→ **DATA TO PROCESS**:
==*==
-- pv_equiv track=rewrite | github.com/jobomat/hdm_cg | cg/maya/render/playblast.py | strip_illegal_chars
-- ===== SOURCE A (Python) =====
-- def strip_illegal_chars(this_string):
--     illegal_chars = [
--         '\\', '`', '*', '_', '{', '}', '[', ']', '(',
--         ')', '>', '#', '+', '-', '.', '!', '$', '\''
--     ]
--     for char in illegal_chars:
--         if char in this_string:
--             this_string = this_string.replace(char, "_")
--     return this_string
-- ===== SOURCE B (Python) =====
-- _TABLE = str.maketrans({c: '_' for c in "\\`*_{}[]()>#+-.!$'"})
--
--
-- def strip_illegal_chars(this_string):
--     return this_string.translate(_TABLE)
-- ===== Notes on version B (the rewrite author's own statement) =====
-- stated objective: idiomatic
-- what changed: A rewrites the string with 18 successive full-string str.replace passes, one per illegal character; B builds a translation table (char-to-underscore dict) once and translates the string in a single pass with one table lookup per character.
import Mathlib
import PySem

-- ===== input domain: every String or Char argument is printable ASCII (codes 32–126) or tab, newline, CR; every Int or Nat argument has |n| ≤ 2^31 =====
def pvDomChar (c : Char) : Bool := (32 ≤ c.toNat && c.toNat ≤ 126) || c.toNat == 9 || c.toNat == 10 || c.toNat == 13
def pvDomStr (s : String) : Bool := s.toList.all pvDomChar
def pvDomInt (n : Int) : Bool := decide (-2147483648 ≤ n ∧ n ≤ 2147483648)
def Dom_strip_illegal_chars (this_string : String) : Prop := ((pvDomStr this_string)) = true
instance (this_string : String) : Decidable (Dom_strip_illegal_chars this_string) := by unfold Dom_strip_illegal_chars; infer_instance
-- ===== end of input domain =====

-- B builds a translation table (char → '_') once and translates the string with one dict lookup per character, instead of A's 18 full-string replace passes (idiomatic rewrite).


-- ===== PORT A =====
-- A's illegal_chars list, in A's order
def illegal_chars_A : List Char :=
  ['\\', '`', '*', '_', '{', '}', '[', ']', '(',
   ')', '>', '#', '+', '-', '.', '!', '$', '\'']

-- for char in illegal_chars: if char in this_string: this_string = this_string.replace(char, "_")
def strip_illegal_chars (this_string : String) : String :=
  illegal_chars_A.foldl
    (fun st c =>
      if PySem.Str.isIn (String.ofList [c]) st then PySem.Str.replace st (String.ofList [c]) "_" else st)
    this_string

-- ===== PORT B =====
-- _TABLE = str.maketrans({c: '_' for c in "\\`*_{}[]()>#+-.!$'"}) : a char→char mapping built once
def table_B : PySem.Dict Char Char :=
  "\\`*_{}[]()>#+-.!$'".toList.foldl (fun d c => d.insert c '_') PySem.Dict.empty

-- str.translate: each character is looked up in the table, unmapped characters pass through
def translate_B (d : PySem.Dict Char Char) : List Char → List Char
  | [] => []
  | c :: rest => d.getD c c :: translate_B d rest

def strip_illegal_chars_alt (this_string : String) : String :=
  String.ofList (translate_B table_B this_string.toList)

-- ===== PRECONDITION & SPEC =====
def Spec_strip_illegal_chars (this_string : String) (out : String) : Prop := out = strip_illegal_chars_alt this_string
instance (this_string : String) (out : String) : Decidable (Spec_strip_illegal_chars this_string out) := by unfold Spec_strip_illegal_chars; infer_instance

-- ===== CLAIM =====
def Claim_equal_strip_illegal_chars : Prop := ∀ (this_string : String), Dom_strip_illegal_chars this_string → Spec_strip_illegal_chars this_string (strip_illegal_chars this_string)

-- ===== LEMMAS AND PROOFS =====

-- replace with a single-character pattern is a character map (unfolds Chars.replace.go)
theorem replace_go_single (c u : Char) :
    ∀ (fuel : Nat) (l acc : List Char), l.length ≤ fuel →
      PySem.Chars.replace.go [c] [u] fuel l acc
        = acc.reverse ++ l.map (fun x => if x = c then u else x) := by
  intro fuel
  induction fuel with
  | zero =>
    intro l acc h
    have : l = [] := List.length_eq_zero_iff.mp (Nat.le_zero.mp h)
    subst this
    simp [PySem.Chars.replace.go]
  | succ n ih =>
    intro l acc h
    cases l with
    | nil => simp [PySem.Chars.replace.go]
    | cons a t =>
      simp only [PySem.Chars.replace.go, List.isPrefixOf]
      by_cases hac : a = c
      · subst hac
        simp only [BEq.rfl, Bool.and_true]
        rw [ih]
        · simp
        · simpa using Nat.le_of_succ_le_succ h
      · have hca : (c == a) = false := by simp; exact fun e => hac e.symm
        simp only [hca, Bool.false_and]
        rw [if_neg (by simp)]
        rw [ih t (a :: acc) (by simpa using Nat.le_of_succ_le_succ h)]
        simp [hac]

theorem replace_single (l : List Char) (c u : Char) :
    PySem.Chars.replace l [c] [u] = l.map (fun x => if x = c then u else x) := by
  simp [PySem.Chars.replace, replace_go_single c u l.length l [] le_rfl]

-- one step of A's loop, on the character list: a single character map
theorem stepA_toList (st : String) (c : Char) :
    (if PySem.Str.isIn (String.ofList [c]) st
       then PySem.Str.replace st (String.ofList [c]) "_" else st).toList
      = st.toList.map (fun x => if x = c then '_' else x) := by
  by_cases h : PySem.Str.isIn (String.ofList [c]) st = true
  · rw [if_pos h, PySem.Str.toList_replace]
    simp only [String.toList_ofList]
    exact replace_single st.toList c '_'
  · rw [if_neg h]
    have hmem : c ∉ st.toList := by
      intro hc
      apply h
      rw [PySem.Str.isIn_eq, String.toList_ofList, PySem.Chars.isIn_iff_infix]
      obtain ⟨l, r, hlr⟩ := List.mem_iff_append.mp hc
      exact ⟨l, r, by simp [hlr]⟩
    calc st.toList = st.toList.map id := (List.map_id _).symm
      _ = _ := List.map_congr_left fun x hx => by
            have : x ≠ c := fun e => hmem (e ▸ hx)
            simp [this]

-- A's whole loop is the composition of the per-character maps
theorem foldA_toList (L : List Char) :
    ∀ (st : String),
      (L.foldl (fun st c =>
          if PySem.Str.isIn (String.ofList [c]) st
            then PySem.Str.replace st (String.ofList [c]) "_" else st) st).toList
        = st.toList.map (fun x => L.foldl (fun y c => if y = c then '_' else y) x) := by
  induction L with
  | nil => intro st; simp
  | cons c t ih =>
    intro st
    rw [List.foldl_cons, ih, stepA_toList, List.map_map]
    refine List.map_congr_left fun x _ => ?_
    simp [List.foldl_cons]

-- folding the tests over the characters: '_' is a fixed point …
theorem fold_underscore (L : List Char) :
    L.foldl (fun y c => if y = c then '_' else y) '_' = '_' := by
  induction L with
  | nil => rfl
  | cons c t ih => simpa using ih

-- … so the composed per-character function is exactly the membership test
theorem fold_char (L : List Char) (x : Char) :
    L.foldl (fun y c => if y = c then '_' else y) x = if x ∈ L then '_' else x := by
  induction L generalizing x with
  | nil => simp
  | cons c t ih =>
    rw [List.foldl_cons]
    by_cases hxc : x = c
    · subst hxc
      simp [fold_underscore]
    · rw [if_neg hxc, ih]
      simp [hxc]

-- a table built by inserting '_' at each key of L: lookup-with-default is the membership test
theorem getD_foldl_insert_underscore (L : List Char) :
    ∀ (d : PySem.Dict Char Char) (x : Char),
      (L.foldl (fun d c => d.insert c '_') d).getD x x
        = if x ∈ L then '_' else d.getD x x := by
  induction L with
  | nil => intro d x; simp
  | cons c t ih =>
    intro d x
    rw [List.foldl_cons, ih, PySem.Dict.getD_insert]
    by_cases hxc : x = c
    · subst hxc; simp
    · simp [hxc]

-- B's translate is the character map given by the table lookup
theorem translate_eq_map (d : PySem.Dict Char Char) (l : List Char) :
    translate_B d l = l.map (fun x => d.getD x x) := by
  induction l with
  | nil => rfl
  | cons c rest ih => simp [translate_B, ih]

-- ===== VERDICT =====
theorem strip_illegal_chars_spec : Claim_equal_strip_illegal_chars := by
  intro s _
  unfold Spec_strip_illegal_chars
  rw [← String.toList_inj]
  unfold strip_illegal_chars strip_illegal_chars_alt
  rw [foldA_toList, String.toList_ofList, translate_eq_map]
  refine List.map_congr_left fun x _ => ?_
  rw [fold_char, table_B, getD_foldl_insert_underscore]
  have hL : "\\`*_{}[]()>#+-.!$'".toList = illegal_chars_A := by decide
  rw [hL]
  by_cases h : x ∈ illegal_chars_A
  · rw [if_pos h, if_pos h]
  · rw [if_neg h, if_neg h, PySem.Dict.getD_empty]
==*==
Since only lines holding the word "theorem" matter, count them in the data above and report the number alone.

9